-- pv_equiv track=rewrite | github.com/Tjnuzza/Python-stuff | Individual-scripts/StatArrayAverageCalculation.py | ScoreProcess
-- ===== SOURCE A (Python) =====
-- def ScoreProcess(arr):#Drop lowest die, add the rest, return the sum
--     LowRoll = 0
--
--     for i in range(1,4):#Find lowest die
--         if arr[i] < arr[LowRoll]:
--             LowRoll = i
--     RollTotal = 0
--
--     for i in range(4):#Take sum of three best dice
--         RollTotal += arr[i]
--     AbScr = RollTotal-arr[LowRoll]
--     return AbScr
-- ===== SOURCE B (Python) =====
-- def ScoreProcess(arr):  # sort the four dice, drop the smallest, sum the rest
--     vals = [arr[i] for i in range(4)]
--     s = sorted(vals)
--     return s[1] + s[2] + s[3]
-- ===== Notes on version B (the rewrite author's own statement) =====
-- stated objective: idiomatic
-- what changed: Replaces the scan-for-lowest-index plus total-minus-lowest with sorting the four dice and summing the three largest.
import Mathlib
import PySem

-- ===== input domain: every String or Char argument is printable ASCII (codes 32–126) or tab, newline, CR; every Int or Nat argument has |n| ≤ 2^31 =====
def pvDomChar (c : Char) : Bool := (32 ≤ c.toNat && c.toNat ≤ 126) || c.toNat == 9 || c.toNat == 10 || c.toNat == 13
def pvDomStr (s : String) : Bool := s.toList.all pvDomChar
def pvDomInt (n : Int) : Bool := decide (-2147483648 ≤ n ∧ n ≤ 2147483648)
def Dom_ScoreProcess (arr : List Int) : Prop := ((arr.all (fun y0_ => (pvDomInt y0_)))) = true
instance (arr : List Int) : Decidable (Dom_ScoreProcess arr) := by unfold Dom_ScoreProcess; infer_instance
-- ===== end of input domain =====

-- B sorts the four dice and sums the three largest instead of A's scan-for-lowest-index then total-minus-lowest (idiomatic rewrite, same cost).


-- ===== PORT A =====
-- literal transliteration: find the index of the lowest die, sum all four, subtract the lowest
def ScoreProcess (arr : List Int) : Int :=
  let lowRoll : Int :=
    (PySem.List.pyRange 1 4 1).foldl
      (fun lowRoll i =>
        if PySem.List.pyGetD arr i 0 < PySem.List.pyGetD arr lowRoll 0 then i else lowRoll) 0
  let rollTotal : Int :=
    (PySem.List.pyRange 0 4 1).foldl (fun acc i => acc + PySem.List.pyGetD arr i 0) 0
  rollTotal - PySem.List.pyGetD arr lowRoll 0

-- ===== PORT B =====
-- literal transliteration of Source B: take the first four values, sort, sum the top three
def ScoreProcess_alt (arr : List Int) : Int :=
  let vals := (PySem.List.pyRange 0 4 1).map (fun i => PySem.List.pyGetD arr i 0)
  let s := PySem.List.sorted vals (fun x => x) false
  PySem.List.pyGetD s 1 0 + PySem.List.pyGetD s 2 0 + PySem.List.pyGetD s 3 0

-- ===== PRECONDITION & SPEC =====
-- A indexes arr[0..3]; lists shorter than 4 raise IndexError, so they are excluded.
def Pre_ScoreProcess (arr : List Int) : Prop := 4 ≤ arr.length
instance (arr : List Int) : Decidable (Pre_ScoreProcess arr) := by unfold Pre_ScoreProcess; infer_instance
def pvWitness_ScoreProcess : List Int := [3, 1, 4, 1]

def Spec_ScoreProcess (arr : List Int) (out : Int) : Prop := out = ScoreProcess_alt arr
instance (arr : List Int) (out : Int) : Decidable (Spec_ScoreProcess arr out) := by unfold Spec_ScoreProcess; infer_instance

-- ===== CLAIM (what is proved, stated in full; the proofs are below) =====
def Claim_equal_ScoreProcess : Prop := ∀ (arr : List Int), Dom_ScoreProcess arr → Pre_ScoreProcess arr → Spec_ScoreProcess arr (ScoreProcess arr)

-- ===== LEMMAS AND PROOFS =====

-- B on an explicit 4+-element list equals total minus some m that is the minimum of the four
theorem ScoreProcess_alt_eq_total_sub_min (a b c d : Int) (t : List Int) :
    ∃ m, ScoreProcess_alt (a::b::c::d::t) = a+b+c+d - m ∧ (m=a ∨ m=b ∨ m=c ∨ m=d)
      ∧ m ≤ a ∧ m ≤ b ∧ m ≤ c ∧ m ≤ d := by
  have hvals : (PySem.List.pyRange 0 4 1).map
      (fun i => PySem.List.pyGetD (a::b::c::d::t) i 0) = [a,b,c,d] := by
    simp [PySem.List.pyRange, List.range_succ, PySem.List.pyGetD, PySem.List.pyGet?,
      PySem.List.pyIdx?]
    refine ⟨?_, ?_, ?_, ?_⟩ <;> rw [if_pos (by omega)] <;> simp
  have hlen : (PySem.List.sorted [a,b,c,d] (fun x => x) false).length = 4 := by
    simpa using (PySem.List.sorted_perm ([a,b,c,d]) (fun x : Int => x) false).length_eq
  obtain ⟨m, x, y, z, hm⟩ : ∃ m x y z,
      PySem.List.sorted [a,b,c,d] (fun x => x) false = [m,x,y,z] := by
    match h : PySem.List.sorted [a,b,c,d] (fun x : Int => x) false, hlen with
    | [m,x,y,z], _ => exact ⟨m,x,y,z, rfl⟩
  have hperm : ([m,x,y,z] : List Int).Perm [a,b,c,d] :=
    hm ▸ PySem.List.sorted_perm _ _ _
  have hsum : m + x + y + z = a + b + c + d := by
    have := hperm.sum_eq; simp at this; linarith
  have hle := PySem.List.key_head_sorted_le (xs := [a,b,c,d]) (key := fun x : Int => x)
      (m := m) (t := [x,y,z]) hm
  refine ⟨m, ?_, ?_, by simpa using hle a (by simp), by simpa using hle b (by simp),
    by simpa using hle c (by simp), by simpa using hle d (by simp)⟩
  · simp only [ScoreProcess_alt, hvals, hm]
    norm_num [PySem.List.pyGetD, PySem.List.pyGet?, PySem.List.pyIdx?,
      show Int.toNat 2 = 2 from rfl, show Int.toNat 3 = 3 from rfl,
      List.getElem_cons_succ, List.getElem_cons_zero]
    linarith
  · have : m ∈ ([a,b,c,d] : List Int) := hperm.mem_iff.mp (by simp)
    simpa using this

-- A on an explicit 4+-element list equals total minus some p that is the minimum of the four
theorem ScoreProcess_eq_total_sub_min (a b c d : Int) (t : List Int) :
    ∃ p, ScoreProcess (a::b::c::d::t) = a+b+c+d - p ∧ (p=a ∨ p=b ∨ p=c ∨ p=d)
      ∧ p ≤ a ∧ p ≤ b ∧ p ≤ c ∧ p ≤ d := by
  have hr1 : PySem.List.pyRange 1 4 1 = [1,2,3] := by decide
  have hr0 : PySem.List.pyRange 0 4 1 = [0,1,2,3] := by decide
  have g0 : PySem.List.pyGetD (a::b::c::d::t) 0 0 = a := by
    simp [PySem.List.pyGetD, PySem.List.pyGet?, PySem.List.pyIdx?]
    rw [if_pos (by omega)]; simp
  have g1 : PySem.List.pyGetD (a::b::c::d::t) 1 0 = b := by
    simp [PySem.List.pyGetD, PySem.List.pyGet?, PySem.List.pyIdx?]
    rw [if_pos (by omega)]; simp
  have g2 : PySem.List.pyGetD (a::b::c::d::t) 2 0 = c := by
    simp [PySem.List.pyGetD, PySem.List.pyGet?, PySem.List.pyIdx?]
    rw [if_pos (by omega)]; simp [show Int.toNat 2 = 2 from rfl]
  have g3 : PySem.List.pyGetD (a::b::c::d::t) 3 0 = d := by
    simp [PySem.List.pyGetD, PySem.List.pyGet?, PySem.List.pyIdx?]
    rw [if_pos (by omega)]; simp [show Int.toNat 3 = 3 from rfl]
  simp only [ScoreProcess, hr1, hr0, List.foldl, g0, g1, g2, g3]
  by_cases h1 : b < a <;>
    simp only [h1, if_true, if_false, g0, g1, g2, g3] <;>
  [skip; skip] <;>
  · split_ifs <;> simp_all <;> (try split_ifs) <;> (try simp_all) <;>
      first
        | omega
        | exact ⟨a, by omega, by simp, by omega, by omega, by omega, by omega⟩
        | exact ⟨b, by omega, by simp, by omega, by omega, by omega, by omega⟩
        | exact ⟨c, by omega, by simp, by omega, by omega, by omega, by omega⟩
        | exact ⟨d, by omega, by simp, by omega, by omega, by omega, by omega⟩

-- ===== VERDICT (by name: the statement is the Claim_ definition above) =====
theorem ScoreProcess_spec : Claim_equal_ScoreProcess := by
  intro arr _ hpre
  unfold Pre_ScoreProcess at hpre
  match arr, hpre with
  | a :: b :: c :: d :: t, _ =>
    show ScoreProcess _ = ScoreProcess_alt _
    obtain ⟨p, hA, hmA, a1, a2, a3, a4⟩ := ScoreProcess_eq_total_sub_min a b c d t
    obtain ⟨m, hB, hmB, b1, b2, b3, b4⟩ := ScoreProcess_alt_eq_total_sub_min a b c d t
    rw [hA, hB]
    rcases hmA with rfl | rfl | rfl | rfl <;> rcases hmB with rfl | rfl | rfl | rfl <;> omega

━━━━━━━━━━

- [What is being asked]:
Filter these records, keeping every line where the word "some" occurs.

- [Your response]:
-- B on an explicit 4+-element list equals total minus some m that is the minimum of the four
-- A on an explicit 4+-element list equals total minus some p that is the minimum of the four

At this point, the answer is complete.